Aim of the exercise —
In the records below, find the line that contains "(by rcases hlen with h | h; · omega" and the line that contains "-- ===== VERDICT". Set down exactly those lines and every line between them, and nothing more.

Dataset entries:
************
-- pv_equiv track=rewrite | github.com/GontarRV/Python | tasks28/MaximumDiscount.py | MaximumDiscount
-- ===== SOURCE A (Python) =====
-- from typing import List
--
-- def MaximumDiscount(N: int, price: List[int]) -> int:
--
--     if N < 3:
--         sum_price = 0
--
--     sum_price = 0
--     while N > 2:
--         three_item, price = maximumprice(price)
--         sum_price += min(three_item)
--         N -= 3
--
--     return sum_price
--
-- def maximumprice(price: List[int]):
--
--     three_item =  []
--     for i in range(3):
--         three_item.append(max(price))
--         price.remove(max(price))
--     return three_item, price
-- ===== SOURCE B (Python) =====
-- from typing import List
--
-- def MaximumDiscount(N: int, price: List[int]) -> int:
--     s = sorted(price, reverse=True)
--     total = 0
--     i = 2
--     while N > 2:
--         total += s[i]
--         i += 3
--         N -= 3
--     return total
-- ===== Notes on version B (the rewrite author's own statement) =====
-- stated objective: faster
-- what changed: A repeatedly scans the list with max() (twice per pick) and remove()s the top three elements each loop round; B sorts once in descending order and sums the elements at indices 2, 5, 8, ... without touching the input list.
import Mathlib
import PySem

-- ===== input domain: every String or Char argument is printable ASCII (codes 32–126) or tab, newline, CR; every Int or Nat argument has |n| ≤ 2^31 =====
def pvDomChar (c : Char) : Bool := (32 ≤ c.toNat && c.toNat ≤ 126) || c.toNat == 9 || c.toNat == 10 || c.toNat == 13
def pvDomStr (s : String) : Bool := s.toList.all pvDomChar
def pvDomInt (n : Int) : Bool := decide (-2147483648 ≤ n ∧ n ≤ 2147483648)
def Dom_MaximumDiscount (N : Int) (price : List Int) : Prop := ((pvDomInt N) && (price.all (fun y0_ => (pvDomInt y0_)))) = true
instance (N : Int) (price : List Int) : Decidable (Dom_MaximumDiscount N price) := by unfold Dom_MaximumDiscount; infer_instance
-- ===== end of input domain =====

-- B sorts the list once (descending) and walks it at indices 2, 5, 8, …, replacing A's
-- repeated max/remove scans: O(n log n) instead of O(n·k). Return values agree on Pre_;
-- A additionally mutates its `price` argument in place (removes elements), B does not.


-- ===== PORT A =====
-- one iteration of maximumprice's `for i in range(3)` body:
-- append max(price) to three_item, remove it from price; `none` = Python ValueError (max/remove of empty)
def pvMaxStep (st : List Int × List Int) : Option (List Int × List Int) :=
  match PySem.List.max? st.2 (fun x => x) with
  | none => none
  | some m =>
    match PySem.List.remove? st.2 m with
    | none => none
    | some p' => some (st.1 ++ [m], p')

def maximumprice (price : List Int) : Option (List Int × List Int) :=
  (List.range 3).foldl (fun st _ => st.bind pvMaxStep) (some ([], price))

-- the `while N > 2` loop carrying sum_price
def pvMDLoop (N : Int) (price : List Int) (sum_price : Int) : Int :=
  if N > 2 then
    match maximumprice price with
    | none => 0  -- Python raises ValueError here; excluded by Pre_
    | some (three_item, price') =>
      match PySem.List.min? three_item (fun x => x) with
      | none => 0  -- unreachable: three_item always has 3 elements
      | some m => pvMDLoop (N - 3) price' (sum_price + m)
  else sum_price
termination_by N.toNat
decreasing_by omega

def MaximumDiscount (N : Int) (price : List Int) : Int :=
  pvMDLoop N price 0

-- ===== PORT B =====
-- the `while N > 2` loop of Source B over the sorted list s, carrying i and total
def pvAltLoop (s : List Int) (N i total : Int) : Int :=
  if N > 2 then
    pvAltLoop s (N - 3) (i + 3) (total + (PySem.List.pyGet? s i).getD 0)
    -- pyGet? = none is Python's IndexError; excluded by Pre_ (getD 0 is never reached there)
  else total
termination_by N.toNat
decreasing_by omega

def MaximumDiscount_alt (N : Int) (price : List Int) : Int :=
  let s := PySem.List.sorted price (fun x => x) true
  pvAltLoop s N 2 0

-- ===== PRECONDITION & SPEC =====
-- A raises ValueError (max of an empty sequence) iff the loop's N/3 iterations need
-- more than price.length elements; Pre_ admits exactly the inputs where A returns.
def Pre_MaximumDiscount (N : Int) (price : List Int) : Prop :=
  N ≤ 2 ∨ 3 * (N / 3) ≤ (price.length : Int)
instance (N : Int) (price : List Int) : Decidable (Pre_MaximumDiscount N price) := by
  unfold Pre_MaximumDiscount; infer_instance

def pvWitness_MaximumDiscount : Int × List Int := (7, [5, 1, 4, 2, 9, 3, 8])

def Spec_MaximumDiscount (N : Int) (price : List Int) (out : Int) : Prop := out = MaximumDiscount_alt N price
instance (N : Int) (price : List Int) (out : Int) : Decidable (Spec_MaximumDiscount N price out) := by unfold Spec_MaximumDiscount; infer_instance

-- ===== CLAIM (what is proved, stated in full; the proofs are below) =====
def Claim_equal_MaximumDiscount : Prop := ∀ (N : Int) (price : List Int), Dom_MaximumDiscount N price → Pre_MaximumDiscount N price → Spec_MaximumDiscount N price (MaximumDiscount N price)

-- ===== LEMMAS AND PROOFS =====

-- foldl max over elements all ≤ x is x
theorem pv_foldl_max_eq (t : List Int) (x : Int) (h : ∀ y ∈ t, y ≤ x) :
    t.foldl max x = x := by
  induction t generalizing x with
  | nil => rfl
  | cons a t ih =>
    have ha : a ≤ x := h a (by simp)
    simp only [List.foldl_cons, max_eq_left ha]
    exact ih x fun y hy => h y (by simp [hy])

-- head of a descending-sorted nonempty list is what Python's max returns
theorem pv_max?_desc (a : Int) (t : List Int)
    (h : List.Pairwise (fun x y => y ≤ x) (a :: t)) :
    PySem.List.max? (a :: t) (fun x => x) = some a := by
  rw [PySem.List.max?_id_cons]
  have := (List.pairwise_cons.mp h).1
  rw [pv_foldl_max_eq t a this]

-- maximumprice on a descending-sorted list with ≥ 3 elements: the top three and the rest
theorem pv_maximumprice_desc (a b c : Int) (t : List Int)
    (h : List.Pairwise (fun x y => y ≤ x) (a :: b :: c :: t)) :
    maximumprice (a :: b :: c :: t) = some ([a, b, c], t) := by
  have h1 : List.Pairwise (fun x y => y ≤ x) (b :: c :: t) := (List.pairwise_cons.mp h).2
  have h2 : List.Pairwise (fun x y => y ≤ x) (c :: t) := (List.pairwise_cons.mp h1).2
  simp only [maximumprice, List.range_succ, List.foldl_append, List.foldl_cons,
    List.foldl_nil, List.range_zero, Option.bind]
  simp [pvMaxStep, pv_max?_desc a _ h, pv_max?_desc b _ h1, pv_max?_desc c _ h2,
    PySem.List.remove?_cons_self]

-- maximumprice never fails on a list with ≥ 3 elements, and always removes exactly 3;
-- on permuted lists it yields the SAME three values and permuted remainders.
theorem pv_maxStep_perm (acc l l' : List Int) (hp : l.Perm l') :
    (pvMaxStep (acc, l) = none ∧ pvMaxStep (acc, l') = none) ∨
    ∃ m r r', pvMaxStep (acc, l) = some (acc ++ [m], r) ∧
      pvMaxStep (acc, l') = some (acc ++ [m], r') ∧ r.Perm r' := by
  cases hm : PySem.List.max? l (fun x => x) with
  | none =>
    have hl : l = [] := (PySem.List.max?_eq_none_iff _ _).mp hm
    subst hl
    have hl' : l' = [] := hp.symm.eq_nil
    subst hl'
    have e : PySem.List.max? ([] : List Int) (fun x : Int => x) = none :=
      (PySem.List.max?_eq_none_iff _ _).mpr rfl
    left
    constructor <;> simp [pvMaxStep, e]
  | some m =>
    cases hm' : PySem.List.max? l' (fun x => x) with
    | none =>
      have hl' : l' = [] := (PySem.List.max?_eq_none_iff _ _).mp hm'
      subst hl'
      have hl : l = [] := hp.eq_nil
      subst hl
      rw [(PySem.List.max?_eq_none_iff ([] : List Int) (fun x : Int => x)).mpr rfl] at hm
      exact absurd hm (by simp)
    | some m' =>
      have hmem : m ∈ l := PySem.List.max?_mem hm
      have hmem' : m' ∈ l' := PySem.List.max?_mem hm'
      have hmm' : m = m' := le_antisymm
        (PySem.List.max?_isMax hm' m (hp.mem_iff.mp hmem))
        (PySem.List.max?_isMax hm m' (hp.mem_iff.mpr hmem'))
      subst hmm'
      right
      refine ⟨m, l.erase m, l'.erase m, ?_, ?_, hp.erase m⟩ <;>
        simp [pvMaxStep, hm, hm', PySem.List.remove?_eq_some_erase _ m hmem,
          PySem.List.remove?_eq_some_erase _ m hmem']

theorem pv_maximumprice_perm (l l' : List Int) (hp : l.Perm l') :
    (maximumprice l = none ∧ maximumprice l' = none) ∨
    ∃ three r r', maximumprice l = some (three, r) ∧
      maximumprice l' = some (three, r') ∧ r.Perm r' := by
  simp only [maximumprice, List.range_succ, List.foldl_append, List.foldl_cons,
    List.foldl_nil, List.range_zero, Option.bind]
  rcases pv_maxStep_perm [] l l' hp with ⟨h1, h1'⟩ | ⟨m1, r1, r1', h1, h1', hp1⟩
  · left; simp [h1, h1']
  · simp only [List.nil_append] at h1 h1'
    simp only [h1, h1']
    rcases pv_maxStep_perm [m1] r1 r1' hp1 with ⟨h2, h2'⟩ | ⟨m2, r2, r2', h2, h2', hp2⟩
    · left; simp [h2, h2']
    · simp only [h2, h2']
      rcases pv_maxStep_perm ([m1] ++ [m2]) r2 r2' hp2 with ⟨h3, h3'⟩ | ⟨m3, r3, r3', h3, h3', hp3⟩
      · left; simp only [List.cons_append, List.nil_append] at h3 h3'; simp [h3, h3']
      · simp only [List.cons_append, List.nil_append] at h3 h3'
        right; exact ⟨[m1, m2, m3], r3, r3', by simp [h3], by simp [h3'], hp3⟩

-- A's loop is invariant under permutation of the remaining price list
theorem pv_mdLoop_perm (fuel : Nat) (N : Int) (l l' : List Int) (acc : Int)
    (hf : N.toNat ≤ fuel) (hp : l.Perm l') :
    pvMDLoop N l acc = pvMDLoop N l' acc := by
  induction fuel generalizing N l l' acc with
  | zero =>
    have : ¬ N > 2 := by omega
    rw [pvMDLoop, pvMDLoop]; simp [this]
  | succ k ih =>
    by_cases hN : N > 2
    · rw [pvMDLoop, pvMDLoop]
      simp only [hN, if_true]
      rcases pv_maximumprice_perm l l' hp with ⟨h1, h1'⟩ | ⟨three, r, r', h1, h1', hpr⟩
      · simp [h1, h1']
      · simp only [h1, h1']
        cases hmin : PySem.List.min? three (fun x => x) with
        | none => simp
        | some m => exact ih (N - 3) r r' (acc + m) (by omega) hpr
    · rw [pvMDLoop, pvMDLoop]; simp [hN]

-- pairwise-descending is preserved by drop
theorem pv_pairwise_drop (s : List Int) (j : Nat)
    (h : List.Pairwise (fun x y => y ≤ x) s) :
    List.Pairwise (fun x y => y ≤ x) (s.drop j) :=
  h.sublist (List.drop_sublist j s)

-- core: on a descending-sorted list, A's loop equals B's index walk
theorem pv_loops_agree (fuel : Nat) (N : Int) (s : List Int) (j : Nat) (acc : Int)
    (hf : N.toNat ≤ fuel)
    (hs : List.Pairwise (fun x y => y ≤ x) s)
    (hlen : N ≤ 2 ∨ 3 * (N / 3) + (j : Int) ≤ (s.length : Int)) :
    pvMDLoop N (s.drop j) acc = pvAltLoop s N ((j : Int) + 2) acc := by
  induction fuel generalizing N j acc with
  | zero =>
    have h2 : ¬ N > 2 := by omega
    rw [pvMDLoop, pvAltLoop]; simp [h2]
  | succ k ih =>
    by_cases hN : N > 2
    · have hlen' : (j : Int) + 3 ≤ (s.length : Int) := by
        rcases hlen with h | h
        · omega
        · have : 3 * (N / 3) ≥ 3 := by omega
          omega
      -- decompose s.drop j into its first three elements
      have hj2 : j + 2 < s.length := by omega
      have hdj : s.drop j = s[j] :: s[j+1] :: s[j+2] :: s.drop (j + 3) := by
        rw [List.drop_eq_getElem_cons (by omega),
            List.drop_eq_getElem_cons (i := j + 1) (by omega),
            List.drop_eq_getElem_cons (i := j + 2) (by omega)]
      have hpw : List.Pairwise (fun x y => y ≤ x) (s.drop j) := pv_pairwise_drop s j hs
      rw [hdj] at hpw
      have hmp := pv_maximumprice_desc _ _ _ _ hpw
      have hbc : s[j+2] ≤ s[j+1] :=
        ((List.pairwise_cons.mp (List.pairwise_cons.mp hpw).2).1) _ (List.mem_cons_self ..)
      have hab : s[j+1] ≤ s[j] := ((List.pairwise_cons.mp hpw).1) _ (List.mem_cons_self ..)
      rw [pvMDLoop, pvAltLoop]
      simp only [hN, if_true, hdj, hmp]
      have hmin : PySem.List.min? [s[j], s[j+1], s[j+2]] (fun x => x) = some s[j+2] := by
        rw [show [s[j], s[j+1], s[j+2]] = s[j] :: [s[j+1], s[j+2]] from rfl,
            PySem.List.min?_id_cons]
        simp only [List.foldl_cons, List.foldl_nil]
        congr 1
        omega
      have hget : PySem.List.pyGet? s ((j : Int) + 2) = some s[j+2] := by
        rw [show (j : Int) + 2 = ((j + 2 : Nat) : Int) by push_cast; ring,
            PySem.List.pyGet?_natCast]
        simp [hj2]
      rw [hmin, hget]
      simp only [Option.getD_some]
      have := ih (N - 3) (j + 3) (acc + s[j+2]) (by omega)
        (by rcases hlen with h | h; · omega
            · have hdiv : (N - 3) / 3 = N / 3 - 1 := by omega
              right; push_cast; omega)
      rw [show ((j : Int) + 2) + 3 = ((j + 3 : Nat) : Int) + 2 by push_cast; ring]
      exact this
    · rw [pvMDLoop, pvAltLoop]; simp [hN]

-- ===== VERDICT (by name: the statement is the Claim_ definition above) =====
theorem MaximumDiscount_spec : Claim_equal_MaximumDiscount := by
  intro N price _ hpre
  unfold Spec_MaximumDiscount MaximumDiscount MaximumDiscount_alt
  have hperm : price.Perm (PySem.List.sorted price (fun x => x) true) :=
    (PySem.List.sorted_perm price (fun x => x) true).symm
  rw [pv_mdLoop_perm N.toNat N price _ 0 (le_refl _) hperm]
  have := pv_loops_agree N.toNat N (PySem.List.sorted price (fun x => x) true) 0 0
    (le_refl _) (PySem.List.sorted_pairwise_rev price (fun x => x))
    (by rw [PySem.List.length_sorted]
        rcases hpre with h | h
        · left; exact h
        · right; push_cast; omega)
  simpa using this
************
Expected output —
        (by rcases hlen with h | h; · omega
            · have hdiv : (N - 3) / 3 = N / 3 - 1 := by omega
              right; push_cast; omega)
      rw [show ((j : Int) + 2) + 3 = ((j + 3 : Nat) : Int) + 2 by push_cast; ring]
      exact this
    · rw [pvMDLoop, pvAltLoop]; simp [hN]

-- ===== VERDICT (by name: the statement is the Claim_ definition above) =====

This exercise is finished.